## [The problem]
Among these records, which lines include "match"? Copy them out.

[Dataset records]
-- pv_equiv track=rewrite | github.com/robinmordasiewicz/f5xc-api-enriched | scripts/generate_descriptions.py | is_self_referential
-- ===== SOURCE A (Python) =====
-- SELF_REFERENTIAL_SUFFIXES = [
--     "api",
--     "apis",
--     "service",
--     "services",
--     "system",
--     "systems",
--     "module",
--     "modules",
--     "interface",
--     "interfaces",
--     "endpoint",
--     "endpoints",
--     "operations",
--     "functions",
--     "methods",
--     "calls",
--     "features",
--     "capabilities",
--     "functionality",
-- ]
--
-- def is_self_referential(domain: str, desc: str) -> tuple[bool, str]:
--     """Layer 2: Check if description merely restates domain + generic suffix.
--
--     Args:
--         domain: Domain name (e.g., "authentication", "data_intelligence")
--         desc: Description text to check
--
--     Returns:
--         Tuple of (is_violation, error_message)
--     """
--     desc_lower = desc.lower().strip()
--     domain_display = domain.replace("_", " ").lower()
--
--     for suffix in SELF_REFERENTIAL_SUFFIXES:
--         # Check exact match: "authentication api", "data intelligence service"
--         if desc_lower == f"{domain_display} {suffix}":
--             return True, f"LAZY: '{desc}' just restates domain name + '{suffix}'"
--         # Check plural variations
--         if desc_lower == f"{domain_display} {suffix}s":
--             return True, f"LAZY: '{desc}' just restates domain name + '{suffix}s'"
--
--     return False, ""
-- ===== SOURCE B (Python) =====
-- SELF_REFERENTIAL_SUFFIXES = [
--     "api",
--     "apis",
--     "service",
--     "services",
--     "system",
--     "systems",
--     "module",
--     "modules",
--     "interface",
--     "interfaces",
--     "endpoint",
--     "endpoints",
--     "operations",
--     "functions",
--     "methods",
--     "calls",
--     "features",
--     "capabilities",
--     "functionality",
-- ]
--
-- _VALID_REMAINDERS = frozenset(
--     form for suffix in SELF_REFERENTIAL_SUFFIXES for form in (suffix, suffix + "s")
-- )
--
--
-- def is_self_referential(domain: str, desc: str) -> tuple[bool, str]:
--     """Check if description merely restates domain + generic suffix (prefix-strip + set lookup)."""
--     desc_lower = desc.lower().strip()
--     prefix = domain.replace("_", " ").lower() + " "
--     if desc_lower.startswith(prefix):
--         remainder = desc_lower[len(prefix):]
--         if remainder in _VALID_REMAINDERS:
--             return True, f"LAZY: '{desc}' just restates domain name + '{remainder}'"
--     return False, ""
-- ===== Notes on version B (the rewrite author's own statement) =====
-- stated objective: simpler
-- what changed: Replaces A's scan over the 19 suffixes, which builds and compares two candidate strings per suffix, by one prefix-strip of the description and a single membership test of the remainder in a precomputed frozenset of valid remainders.
import Mathlib
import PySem

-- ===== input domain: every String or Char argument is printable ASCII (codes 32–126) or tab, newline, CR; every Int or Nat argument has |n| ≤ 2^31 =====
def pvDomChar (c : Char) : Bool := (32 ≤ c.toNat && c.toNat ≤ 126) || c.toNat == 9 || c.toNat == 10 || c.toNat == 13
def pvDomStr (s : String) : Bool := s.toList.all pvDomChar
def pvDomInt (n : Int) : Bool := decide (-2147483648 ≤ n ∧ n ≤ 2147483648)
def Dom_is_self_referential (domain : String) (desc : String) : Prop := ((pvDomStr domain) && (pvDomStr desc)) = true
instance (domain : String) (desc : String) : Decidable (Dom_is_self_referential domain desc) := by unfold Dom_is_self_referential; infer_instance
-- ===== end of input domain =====

-- B replaces A's scan over the 19 suffixes (two string builds + comparisons each) by one
-- prefix-strip and a single membership test in a precomputed set of valid remainders (simpler).

def selfRefSuffixes : List String :=
  ["api", "apis", "service", "services", "system", "systems", "module", "modules",
   "interface", "interfaces", "endpoint", "endpoints", "operations", "functions",
   "methods", "calls", "features", "capabilities", "functionality"]

-- ===== PORT A =====
-- f-string f"LAZY: '{desc}' just restates domain name + '{x}'"
def lazyMsg (desc x : String) : String :=
  PySem.Str.join "" ["LAZY: '", desc, "' just restates domain name + '", x, "'"]

-- the 'for suffix in SELF_REFERENTIAL_SUFFIXES' loop of A
def isrLoop (desc_lower domain_display desc : String) : List String → Bool × String
  | [] => (false, "")
  | suffix :: rest =>
    if desc_lower = PySem.Str.join "" [domain_display, " ", suffix] then
      (true, lazyMsg desc suffix)
    else if desc_lower = PySem.Str.join "" [domain_display, " ", suffix, "s"] then
      (true, lazyMsg desc (PySem.Str.join "" [suffix, "s"]))
    else isrLoop desc_lower domain_display desc rest

def is_self_referential (domain : String) (desc : String) : Bool × String :=
  let desc_lower := PySem.Str.strip (PySem.Str.lower desc)
  let domain_display := PySem.Str.lower (PySem.Str.replace domain "_" " ")
  isrLoop desc_lower domain_display desc selfRefSuffixes

-- ===== PORT B =====
-- _VALID_REMAINDERS = frozenset(form for suffix in … for form in (suffix, suffix + "s"))
def validRemainders : List String :=
  PySem.Set.ofList (selfRefSuffixes.flatMap (fun s => [s, PySem.Str.join "" [s, "s"]]))

def is_self_referential_alt (domain : String) (desc : String) : Bool × String :=
  let desc_lower := PySem.Str.strip (PySem.Str.lower desc)
  let pfx := PySem.Str.join "" [PySem.Str.lower (PySem.Str.replace domain "_" " "), " "]
  if PySem.Str.startswith desc_lower pfx then
    let remainder := PySem.Str.slice desc_lower (some (PySem.Str.len pfx)) none
    if validRemainders.contains remainder then
      (true, PySem.Str.join "" ["LAZY: '", desc, "' just restates domain name + '", remainder, "'"])
    else (false, "")
  else (false, "")

-- ===== PRECONDITION & SPEC =====
def Spec_is_self_referential (domain : String) (desc : String) (out : Bool × String) : Prop := out = is_self_referential_alt domain desc
instance (domain : String) (desc : String) (out : Bool × String) : Decidable (Spec_is_self_referential domain desc out) := by unfold Spec_is_self_referential; infer_instance

-- ===== CLAIM (what is proved, stated in full; the proofs are below) =====
def Claim_equal_is_self_referential : Prop := ∀ (domain : String) (desc : String), Dom_is_self_referential domain desc → Spec_is_self_referential domain desc (is_self_referential domain desc)

-- ===== LEMMAS AND PROOFS =====

-- (Str.join "" l) pasted, on toList
theorem toList_join2 (a b : String) :
    (PySem.Str.join "" [a, b]).toList = a.toList ++ b.toList := by
  simp [PySem.Str.toList_join, PySem.Chars.join_cons_cons, PySem.Chars.join_singleton]

theorem toList_join3 (a b c : String) :
    (PySem.Str.join "" [a, b, c]).toList = a.toList ++ b.toList ++ c.toList := by
  simp [PySem.Str.toList_join, PySem.Chars.join_cons_cons, PySem.Chars.join_singleton]

theorem toList_join4 (a b c d : String) :
    (PySem.Str.join "" [a, b, c, d]).toList = a.toList ++ b.toList ++ c.toList ++ d.toList := by
  simp [PySem.Str.toList_join, PySem.Chars.join_cons_cons, PySem.Chars.join_singleton]

-- the remainder B strips off
def premainder (dl dd : String) : String :=
  PySem.Str.slice dl (some (PySem.Str.len (PySem.Str.join "" [dd, " "]))) none

theorem premainder_toList (dl dd : String) :
    (premainder dl dd).toList = dl.toList.drop (PySem.Str.join "" [dd, " "]).toList.length := by
  unfold premainder
  rw [PySem.Str.toList_slice, PySem.Chars.slice_eq_listSlice]
  have h0 : (0:Int) ≤ PySem.Str.len (PySem.Str.join "" [dd, " "]) := by
    simp [PySem.Str.len_eq]
  rw [PySem.List.slice_from dl.toList h0]
  simp [PySem.Str.len_eq]

theorem startswith_iff' (s p : String) :
    PySem.Str.startswith s p = true ↔ p.toList <+: s.toList := by
  simp [PySem.Str.startswith_eq, PySem.Chars.startswith_iff]

-- when dl starts with pre, dl is pre ++ remainder
theorem eq_prefix_append (dl dd : String)
    (h : PySem.Str.startswith dl (PySem.Str.join "" [dd, " "]) = true) :
    dl.toList = (PySem.Str.join "" [dd, " "]).toList ++ (premainder dl dd).toList := by
  rw [premainder_toList]
  rw [startswith_iff'] at h
  obtain ⟨t, ht⟩ := h
  have hd : dl.toList.drop (PySem.Str.join "" [dd, " "]).toList.length = t := by
    rw [← ht]; simp
  rw [hd, ← ht]

-- A's per-suffix equality test, restated through startswith + remainder
theorem cond_iff (dl dd x : String) :
    dl = PySem.Str.join "" [PySem.Str.join "" [dd, " "], x] ↔
      (PySem.Str.startswith dl (PySem.Str.join "" [dd, " "]) = true ∧ premainder dl dd = x) := by
  constructor
  · intro h
    have hl : dl.toList = (PySem.Str.join "" [dd, " "]).toList ++ x.toList := by
      rw [h, toList_join2]
    have hs : PySem.Str.startswith dl (PySem.Str.join "" [dd, " "]) = true := by
      rw [startswith_iff', hl]; exact List.prefix_append _ _
    refine ⟨hs, String.toList_inj.mp ?_⟩
    have := eq_prefix_append dl dd hs
    rw [hl] at this
    exact (List.append_cancel_left this.symm)
  · rintro ⟨hs, hr⟩
    apply String.toList_inj.mp
    rw [toList_join2, ← hr]
    exact eq_prefix_append dl dd hs

theorem join3_as_join2 (dd x : String) :
    PySem.Str.join "" [dd, " ", x] = PySem.Str.join "" [PySem.Str.join "" [dd, " "], x] := by
  apply String.toList_inj.mp
  rw [toList_join3, toList_join2, toList_join2]

theorem join4_as_join2 (dd x : String) :
    PySem.Str.join "" [dd, " ", x, "s"] =
      PySem.Str.join "" [PySem.Str.join "" [dd, " "], PySem.Str.join "" [x, "s"]] := by
  apply String.toList_inj.mp
  rw [toList_join4, toList_join2, toList_join2, toList_join2]
  simp

-- characterisation of A's loop: first match iff remainder membership
theorem isrLoop_spec (dd desc dl : String) (l : List String) :
    isrLoop dl dd desc l =
      if PySem.Str.startswith dl (PySem.Str.join "" [dd, " "]) = true ∧
          premainder dl dd ∈ l.flatMap (fun s => [s, PySem.Str.join "" [s, "s"]]) then
        (true, lazyMsg desc (premainder dl dd))
      else (false, "") := by
  induction l with
  | nil => simp [isrLoop]
  | cons s t ih =>
    rw [isrLoop]
    by_cases h1 : dl = PySem.Str.join "" [dd, " ", s]
    · rw [if_pos h1]
      rw [join3_as_join2] at h1
      obtain ⟨hs, hr⟩ := (cond_iff dl dd s).mp h1
      rw [if_pos]
      · rw [hr]
      · exact ⟨hs, by simp [hr]⟩
    · rw [if_neg h1]
      by_cases h2 : dl = PySem.Str.join "" [dd, " ", s, "s"]
      · rw [if_pos h2]
        rw [join4_as_join2] at h2
        obtain ⟨hs, hr⟩ := (cond_iff dl dd (PySem.Str.join "" [s, "s"])).mp h2
        rw [if_pos]
        · rw [hr]
        · exact ⟨hs, by simp [hr]⟩
      · rw [if_neg h2, ih]
        by_cases hs : PySem.Str.startswith dl (PySem.Str.join "" [dd, " "]) = true
        · have hns : premainder dl dd ≠ s := by
            intro he
            exact h1 (by rw [join3_as_join2]; exact (cond_iff dl dd s).mpr ⟨hs, he⟩)
          have hns2 : premainder dl dd ≠ PySem.Str.join "" [s, "s"] := by
            intro he
            exact h2 (by rw [join4_as_join2]
                         exact (cond_iff dl dd (PySem.Str.join "" [s, "s"])).mpr ⟨hs, he⟩)
          have hflat : premainder dl dd ∈
                (s :: t).flatMap (fun u => [u, PySem.Str.join "" [u, "s"]]) ↔
              premainder dl dd ∈ t.flatMap (fun u => [u, PySem.Str.join "" [u, "s"]]) := by
            simp only [List.flatMap_cons, List.cons_append, List.nil_append, List.mem_cons]
            constructor
            · rintro (h | h | h)
              · exact absurd h hns
              · exact absurd h hns2
              · exact h
            · intro h; exact Or.inr (Or.inr h)
          by_cases hm : premainder dl dd ∈
              t.flatMap (fun u => [u, PySem.Str.join "" [u, "s"]])
          · rw [if_pos ⟨hs, hm⟩, if_pos ⟨hs, hflat.mpr hm⟩]
          · rw [if_neg (fun h => hm h.2), if_neg (fun h => hm (hflat.mp h.2))]
        · rw [if_neg (fun h => hs h.1), if_neg (fun h => hs h.1)]

-- ===== VERDICT (by name: the statement is the Claim_ definition above) =====
theorem is_self_referential_spec : Claim_equal_is_self_referential := by
  intro domain desc _
  unfold Spec_is_self_referential is_self_referential is_self_referential_alt
  simp only []
  set dl := PySem.Str.strip (PySem.Str.lower desc) with hdl
  set dd := PySem.Str.lower (PySem.Str.replace domain "_" " ") with hdd
  rw [isrLoop_spec dd desc dl selfRefSuffixes]
  by_cases hs : PySem.Str.startswith dl (PySem.Str.join "" [dd, " "]) = true
  · rw [if_pos hs,
      show PySem.Str.slice dl (some (PySem.Str.len (PySem.Str.join "" [dd, " "]))) none
        = premainder dl dd from rfl]
    have hmem : validRemainders.contains (premainder dl dd) = true ↔
        premainder dl dd ∈ selfRefSuffixes.flatMap (fun s => [s, PySem.Str.join "" [s, "s"]]) := by
      simp [validRemainders, PySem.Set.mem_ofList]
    by_cases hm : premainder dl dd ∈
        selfRefSuffixes.flatMap (fun s => [s, PySem.Str.join "" [s, "s"]])
    · rw [if_pos ⟨hs, hm⟩, if_pos (hmem.mpr hm)]
      rfl
    · rw [if_neg (fun h => hm h.2)]
      rw [if_neg (fun h => hm (hmem.mp h))]
  · rw [if_neg (fun h => hs h.1), if_neg hs]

## [Result below]
--         # Check exact match: "authentication api", "data intelligence service"
-- characterisation of A's loop: first match iff remainder membership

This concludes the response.